**Task requirements**
Return the lines of the data below exactly. Start at the first and end with the line containing "import PySem".

**Source data**
────────────────────
-- pv_equiv track=rewrite | github.com/satwikn07/Task1 | q2.py | split_charater
-- ===== SOURCE A (Python) =====
-- def split_charater(string):
--     string = list(string)
--     lower_chr = []
--     upper_chr = []
--     for i in string:
--         if ord(i) in range(65,91):
--              upper_chr.append(i)
--         else:
--             lower_chr.append(i)
--     string = lower_chr + upper_chr
--     return "".join(string)
-- ===== SOURCE B (Python) =====
-- def split_charater(string):
--     return "".join(sorted(string, key=lambda c: 65 <= ord(c) <= 90))
-- ===== Notes on version B (the rewrite author's own statement) =====
-- stated objective: idiomatic
-- what changed: Replaces the explicit two-bucket partition loop with a single stable sort keyed on the uppercase-ASCII predicate; stability keeps each group's original order, so the result is identical.
import Mathlib
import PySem

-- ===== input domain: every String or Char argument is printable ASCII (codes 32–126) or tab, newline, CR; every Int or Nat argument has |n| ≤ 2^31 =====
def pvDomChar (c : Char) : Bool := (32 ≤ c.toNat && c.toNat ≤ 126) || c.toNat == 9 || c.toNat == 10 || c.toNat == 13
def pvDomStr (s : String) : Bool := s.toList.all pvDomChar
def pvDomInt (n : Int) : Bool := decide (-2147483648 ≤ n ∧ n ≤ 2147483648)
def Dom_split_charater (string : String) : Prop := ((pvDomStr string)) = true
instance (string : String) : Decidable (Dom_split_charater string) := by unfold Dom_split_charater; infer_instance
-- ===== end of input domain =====

-- B replaces A's explicit two-bucket partition loop with one stable sort keyed on the
-- uppercase-ASCII predicate (idiomatic; same return value).

-- ===== PORT A =====
def split_charater (string : String) : String :=
  let cs := string.toList
  let st := cs.foldl
    (fun (acc : List Char × List Char) i =>
      if 65 ≤ i.toNat ∧ i.toNat < 91 then (acc.1, acc.2 ++ [i]) else (acc.1 ++ [i], acc.2))
    ([], [])
  String.mk (st.1 ++ st.2)

-- ===== PORT B =====
-- key: Python's bool sorts as 0/1; ported as Nat 0/1 (exact).
def split_charater_alt (string : String) : String :=
  String.mk (PySem.List.sorted string.toList
    (fun c => if 65 ≤ c.toNat ∧ c.toNat ≤ 90 then (1 : Nat) else 0) false)

-- ===== PRECONDITION & SPEC =====
def Spec_split_charater (string : String) (out : String) : Prop := out = split_charater_alt string
instance (string : String) (out : String) : Decidable (Spec_split_charater string out) := by unfold Spec_split_charater; infer_instance

-- ===== CLAIM (what is proved, stated in full; the proofs are below) =====
def Claim_equal_split_charater : Prop := ∀ (string : String), Dom_split_charater string → Spec_split_charater string (split_charater string)

-- ===== LEMMAS AND PROOFS =====

-- A's predicate, as a Bool
def pvUp (c : Char) : Bool := decide (65 ≤ c.toNat ∧ c.toNat < 91)

-- B's key equals "if pvUp then 1 else 0"
lemma pvKey_eq (c : Char) :
    (if 65 ≤ c.toNat ∧ c.toNat ≤ 90 then (1 : Nat) else 0) = (if pvUp c then 1 else 0) := by
  unfold pvUp
  by_cases h : 65 ≤ c.toNat ∧ c.toNat < 91
  · rw [if_pos (by omega), if_pos (by simpa using h)]
  · rw [if_neg (by omega), if_neg (by simpa using h)]

-- A's loop computes the two filters
lemma pvA_foldl (cs l u : List Char) :
    cs.foldl
      (fun (acc : List Char × List Char) i =>
        if 65 ≤ i.toNat ∧ i.toNat < 91 then (acc.1, acc.2 ++ [i]) else (acc.1 ++ [i], acc.2))
      (l, u)
    = (l ++ cs.filter (fun c => !pvUp c), u ++ cs.filter pvUp) := by
  induction cs generalizing l u with
  | nil => simp
  | cons x xs ih =>
    by_cases h : 65 ≤ x.toNat ∧ x.toNat < 91
    · simp only [List.foldl_cons, if_pos h, ih, List.filter_cons]
      have hx : pvUp x = true := by simpa [pvUp] using h
      simp [hx]
    · simp only [List.foldl_cons, if_neg h, ih, List.filter_cons]
      have hx : pvUp x = false := by simpa [pvUp] using h
      simp [hx]

-- inserting into a (false-block ++ true-block) list keeps the shape
lemma pvInsert (x : Char) (l0 l1 : List Char)
    (h0 : ∀ a ∈ l0, pvUp a = false) (h1 : ∀ a ∈ l1, pvUp a = true) :
    PySem.List.insertBy
      (fun a b => decide ((if pvUp a then (1 : Nat) else 0) < (if pvUp b then 1 else 0))) x (l0 ++ l1)
    = if pvUp x then l0 ++ (l1 ++ [x]) else l0 ++ x :: l1 := by
  by_cases hx : pvUp x
  · rw [if_pos hx]
    rw [PySem.List.insertBy_of_forall_not_before]
    · simp
    · intro y hy
      rcases List.mem_append.mp hy with h | h
      · simp [hx, h0 y h]
      · simp [hx, h1 y h]
  · rw [if_neg hx]
    induction l0 with
    | nil =>
      cases l1 with
      | nil => simp [PySem.List.insertBy]
      | cons b bs =>
        have hb : pvUp b = true := h1 b (by simp)
        simp [PySem.List.insertBy, hx, hb]
    | cons a as ih =>
      have ha : pvUp a = false := h0 a (by simp)
      simp only [List.cons_append, PySem.List.insertBy, Bool.not_eq_true] at *
      rw [if_neg (by simp [hx, ha])]
      simp [ih (fun y hy => h0 y (by simp [hy]))]

-- the insertion-sort loop computes filter-false ++ filter-true
lemma pvSort_foldl (cs l0 l1 : List Char)
    (h0 : ∀ a ∈ l0, pvUp a = false) (h1 : ∀ a ∈ l1, pvUp a = true) :
    cs.foldl
      (fun acc x => PySem.List.insertBy
        (fun a b => decide ((if pvUp a then (1 : Nat) else 0) < (if pvUp b then 1 else 0))) x acc)
      (l0 ++ l1)
    = (l0 ++ cs.filter (fun c => !pvUp c)) ++ (l1 ++ cs.filter pvUp) := by
  induction cs generalizing l0 l1 with
  | nil => simp
  | cons x xs ih =>
    simp only [List.foldl_cons, pvInsert x l0 l1 h0 h1, List.filter_cons]
    by_cases hx : pvUp x
    · rw [if_pos hx]
      rw [ih l0 (l1 ++ [x]) h0 (by intro y hy; rcases List.mem_append.mp hy with h | h
                                   · exact h1 y h
                                   · simp at h; simpa [h] using hx)]
      simp [hx]
    · rw [if_neg hx]
      rw [show l0 ++ x :: l1 = (l0 ++ [x]) ++ l1 by simp]
      rw [ih (l0 ++ [x]) l1 (by intro y hy; rcases List.mem_append.mp hy with h | h
                                · exact h0 y h
                                · simp at h; subst h; simpa using hx) h1]
      simp [hx]

-- ===== VERDICT (by name: the statement is the Claim_ definition above) =====
theorem split_charater_spec : Claim_equal_split_charater := by
  intro s _
  unfold Spec_split_charater split_charater split_charater_alt
  have hkey : (fun c : Char => if 65 ≤ c.toNat ∧ c.toNat ≤ 90 then (1 : Nat) else 0)
      = (fun c => if pvUp c then 1 else 0) := funext pvKey_eq
  rw [hkey]
  rw [show PySem.List.sorted s.toList (fun c => if pvUp c then (1 : Nat) else 0) false
      = s.toList.foldl
          (fun acc x => PySem.List.insertBy
            (fun a b => decide ((if pvUp a then (1 : Nat) else 0) < (if pvUp b then 1 else 0))) x acc)
          [] from rfl]
  rw [show ([] : List Char) = ([] : List Char) ++ ([] : List Char) from rfl,
      pvSort_foldl s.toList [] [] (by simp) (by simp)]
  simp [pvA_foldl s.toList [] []]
────────────────────
**Problem solution**
-- pv_equiv track=rewrite | github.com/satwikn07/Task1 | q2.py | split_charater
-- ===== SOURCE A (Python) =====
-- def split_charater(string):
--     string = list(string)
--     lower_chr = []
--     upper_chr = []
--     for i in string:
--         if ord(i) in range(65,91):
--              upper_chr.append(i)
--         else:
--             lower_chr.append(i)
--     string = lower_chr + upper_chr
--     return "".join(string)
-- ===== SOURCE B (Python) =====
-- def split_charater(string):
--     return "".join(sorted(string, key=lambda c: 65 <= ord(c) <= 90))
-- ===== Notes on version B (the rewrite author's own statement) =====
-- stated objective: idiomatic
-- what changed: Replaces the explicit two-bucket partition loop with a single stable sort keyed on the uppercase-ASCII predicate; stability keeps each group's original order, so the result is identical.
import Mathlib
import PySem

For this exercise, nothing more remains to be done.